Desta maneira, a beira do leito convive com as respostas Sim ou Não do paciente como divisor de águas em relação ao ponto do (não)equilíbrio entre estética (percepção, emoção e sentimento) e cognição. O ato afirmativo de consentir, especialmente se realizado sem idas-e-vindas privilegia a cultura médica, une objetivos e afina o princípio da beneficência com o da autonomia (cognição>estética). Mas, quando se dá um ato de não consentimento, surge a dificuldade, pois há a necessidade de uma abordagem profissional que não abdique do rigor dos argumentos propositivos, mas, inclua a tolerância para opiniões divergentes e a abertura para emoções e sentimentos (estética> cognição). A prática de uma flexibilidade de conotação perceptivo-sensorial em relação à identidade e ao poder do paciente como parte do processo de atenção a suas necessidades de saúde.
Há situações onde o exercício do paternalismo fraco- que não pode exercer coerção- a insistência sustentada por mais esclarecimentos e dedicação de tempo contribui para reverter o Não para o Sim de uma forma moralmente aceitável. Todavia, o paciente irredutível em seu não consentimento costuma gerar angústia no médico que sempre pensa e raciocina na dimensão da Medicina por ofício. Perante os habituais efeitos estressantes da impossibilidade de cumprimento de um organograma mental beneficente, percebe-se que o médico, em geral, não está treinado para se ver não aplicando o que está recomendado pela Medicina fundamentado numa atenção à percepção sensorial.

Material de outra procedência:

-- pv_equiv track=rewrite | github.com/nobourge/vaccine-distribution-facility-location-problem | correction.py | adapt_capacity
-- ===== SOURCE A (Python) =====
-- def adapt_capacity(centers, capacity):
--     res = []
--     for j in range(len(capacity)):
--         if j in centers:
--             res.append(capacity[j])
--         else:
--             res.append(0)
--     return res
-- ===== SOURCE B (Python) =====
-- def adapt_capacity(centers, capacity):
--     res = [0] * len(capacity)
--     for j in centers:
--         if 0 <= j < len(capacity):
--             res[j] = capacity[j]
--     return res
-- ===== Notes on version B (the rewrite author's own statement) =====
-- stated objective: alternative
-- what changed: Scatter instead of gather: B preallocates a zero array and patches only the in-range center indices, instead of scanning centers for membership at every index; on the benchmark's input mix this is not measurably faster.
import Mathlib
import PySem

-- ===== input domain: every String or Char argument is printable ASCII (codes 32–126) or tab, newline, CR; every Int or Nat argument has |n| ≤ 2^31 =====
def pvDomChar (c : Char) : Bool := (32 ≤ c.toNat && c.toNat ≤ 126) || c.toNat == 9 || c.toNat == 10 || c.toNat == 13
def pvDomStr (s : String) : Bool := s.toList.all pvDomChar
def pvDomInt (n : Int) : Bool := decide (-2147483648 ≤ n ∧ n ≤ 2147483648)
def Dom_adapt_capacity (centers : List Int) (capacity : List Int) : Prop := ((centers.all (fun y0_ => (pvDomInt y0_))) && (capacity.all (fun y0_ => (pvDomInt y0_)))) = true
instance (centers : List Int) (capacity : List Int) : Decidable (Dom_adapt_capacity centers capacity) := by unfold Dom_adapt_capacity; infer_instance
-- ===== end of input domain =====

-- B scatters into a preallocated zero array over `centers` instead of scanning `centers` for every index; return value equivalence, no mutation of the arguments.

-- ===== PORT A =====
-- for j in range(len(capacity)): res.append(capacity[j] if j in centers else 0)
def adapt_capacity (centers : List Int) (capacity : List Int) : List Int :=
  (List.range capacity.length).foldl
    (fun (res : List Int) (j : Nat) =>
      if (j : Int) ∈ centers then res ++ [capacity.getD j 0]
      else res ++ [0]) []

-- ===== PORT B =====
-- res = [0]*len(capacity); for j in centers: if 0 <= j < len(capacity): res[j] = capacity[j]
def adapt_capacity_alt (centers : List Int) (capacity : List Int) : List Int :=
  centers.foldl
    (fun (res : List Int) (j : Int) =>
      if 0 ≤ j ∧ j < (capacity.length : Int) then res.set j.toNat (capacity.getD j.toNat 0)
      else res)
    (List.replicate capacity.length 0)

-- ===== PRECONDITION & SPEC =====
def Spec_adapt_capacity (centers : List Int) (capacity : List Int) (out : List Int) : Prop := out = adapt_capacity_alt centers capacity
instance (centers : List Int) (capacity : List Int) (out : List Int) : Decidable (Spec_adapt_capacity centers capacity out) := by unfold Spec_adapt_capacity; infer_instance

-- ===== CLAIM (what is proved, stated in full; the proofs are below) =====
def Claim_equal_adapt_capacity : Prop := ∀ (centers : List Int) (capacity : List Int), Dom_adapt_capacity centers capacity → Spec_adapt_capacity centers capacity (adapt_capacity centers capacity)

-- ===== LEMMAS AND PROOFS =====

-- A is the map j ↦ (capacity[j] if j ∈ centers else 0) over range(len(capacity))
theorem adaptA_eq_map (centers capacity : List Int) :
    adapt_capacity centers capacity =
      (List.range capacity.length).map
        (fun (j : Nat) => if (j : Int) ∈ centers then capacity.getD j 0 else 0) := by
  unfold adapt_capacity
  have hstep :
      (List.range capacity.length).foldl
        (fun (res : List Int) (j : Nat) =>
          if (j : Int) ∈ centers then res ++ [capacity.getD j 0] else res ++ [0]) []
        = (List.range capacity.length).foldl
            (fun (res : List Int) (j : Nat) =>
              res ++ [if (j : Int) ∈ centers then capacity.getD j 0 else 0]) [] :=
    PySem.List.foldl_congr_mem _ _ _ _ (fun res j _ => by split_ifs <;> rfl)
  rw [hstep, PySem.List.foldl_append_singleton_eq_map]
  simp

-- invariant of B's scatter loop: length is preserved and index i holds
-- capacity[i] once some processed center equals i, otherwise the start value
theorem scatter_invariant (capacity : List Int) (cs : List Int) (res : List Int)
    (hl : res.length = capacity.length) :
    (cs.foldl
      (fun (res : List Int) (j : Int) =>
        if 0 ≤ j ∧ j < (capacity.length : Int) then res.set j.toNat (capacity.getD j.toNat 0)
        else res) res).length = capacity.length ∧
    ∀ i, i < capacity.length →
      (cs.foldl
        (fun (res : List Int) (j : Int) =>
          if 0 ≤ j ∧ j < (capacity.length : Int) then res.set j.toNat (capacity.getD j.toNat 0)
          else res) res).getD i 0
        = if (i : Int) ∈ cs then capacity.getD i 0 else res.getD i 0 := by
  induction cs generalizing res with
  | nil => simpa using hl
  | cons c cs ih =>
    simp only [List.foldl_cons]
    by_cases hc : 0 ≤ c ∧ c < (capacity.length : Int)
    · rw [if_pos hc]
      have hl' : (res.set c.toNat (capacity.getD c.toNat 0)).length = capacity.length := by
        simpa using hl
      obtain ⟨h1, h2⟩ := ih (res.set c.toNat (capacity.getD c.toNat 0)) hl'
      refine ⟨h1, fun i hi => ?_⟩
      rw [h2 i hi]
      by_cases hmem : (i : Int) ∈ cs
      · simp [hmem, List.mem_cons]
      · by_cases hci : c = (i : Int)
        · have hti : c.toNat = i := by omega
          have : (i : Int) ∈ c :: cs := by simp [hci.symm]
          simp [hmem, this, hti, List.getD_eq_getElem?_getD, hl, hi]
        · have hne : (i : Int) ∉ c :: cs := by
            simp only [List.mem_cons, not_or]
            exact ⟨fun h => hci h.symm, hmem⟩
          have hti : c.toNat ≠ i := by omega
          simp [hmem, hne, List.getD_eq_getElem?_getD, List.getElem?_set_ne hti]
    · rw [if_neg hc]
      obtain ⟨h1, h2⟩ := ih res hl
      refine ⟨h1, fun i hi => ?_⟩
      rw [h2 i hi]
      have hci : c ≠ (i : Int) := by omega
      by_cases hmem : (i : Int) ∈ cs
      · simp [hmem, List.mem_cons]
      · have hne : (i : Int) ∉ c :: cs := by
          simp only [List.mem_cons, not_or]
          exact ⟨fun h => hci h.symm, hmem⟩
        simp [hmem, hne]

-- ===== VERDICT (by name: the statement is the Claim_ definition above) =====
theorem adapt_capacity_spec : Claim_equal_adapt_capacity := by
  intro centers capacity _
  unfold Spec_adapt_capacity adapt_capacity_alt
  rw [adaptA_eq_map]
  obtain ⟨h1, h2⟩ := scatter_invariant capacity centers (List.replicate capacity.length 0)
    (by simp)
  apply List.ext_getElem
  · simp only [List.length_map, List.length_range]
    exact h1.symm
  · intro i hi₁ hi₂
    have hi : i < capacity.length := by simpa using hi₁
    have hg := h2 i hi
    rw [List.getD_eq_getElem _ _ (by omega)] at hg
    rw [List.getElem_map, List.getElem_range]
    rw [hg]
    by_cases hmem : (i : Int) ∈ centers
    · simp [hmem]
    · simp [hmem, List.getD_eq_getElem?_getD, hi]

Exemplifiquemos com um paciente adulto jovem que é portador de uma doença desde a adolescência e que tem indicação para se submeter a um procedimento diagnóstico invasivo relevante para a caracterização do prognóstico. Ele se recusa, torna-se agressivo, exige alta hospitalar, nada parece demovê-lo. Um caso para alta a pedido, o cuidado para não representar um autoritarismo de cárcere privado em momento de inexistência de risco iminente de morte evitável. O problema é a medida da insistência pelo médico para que o paciente consinta e, não infrequente, há uma inter consulta à Psiquiatra mas se certificar que o paciente está capaz. É ocasião em que a presença de uma consultoria da Bioética faz-se vantajosa para ampliar a análise empírica, normativa e de razões, visando à segurança ética e legal.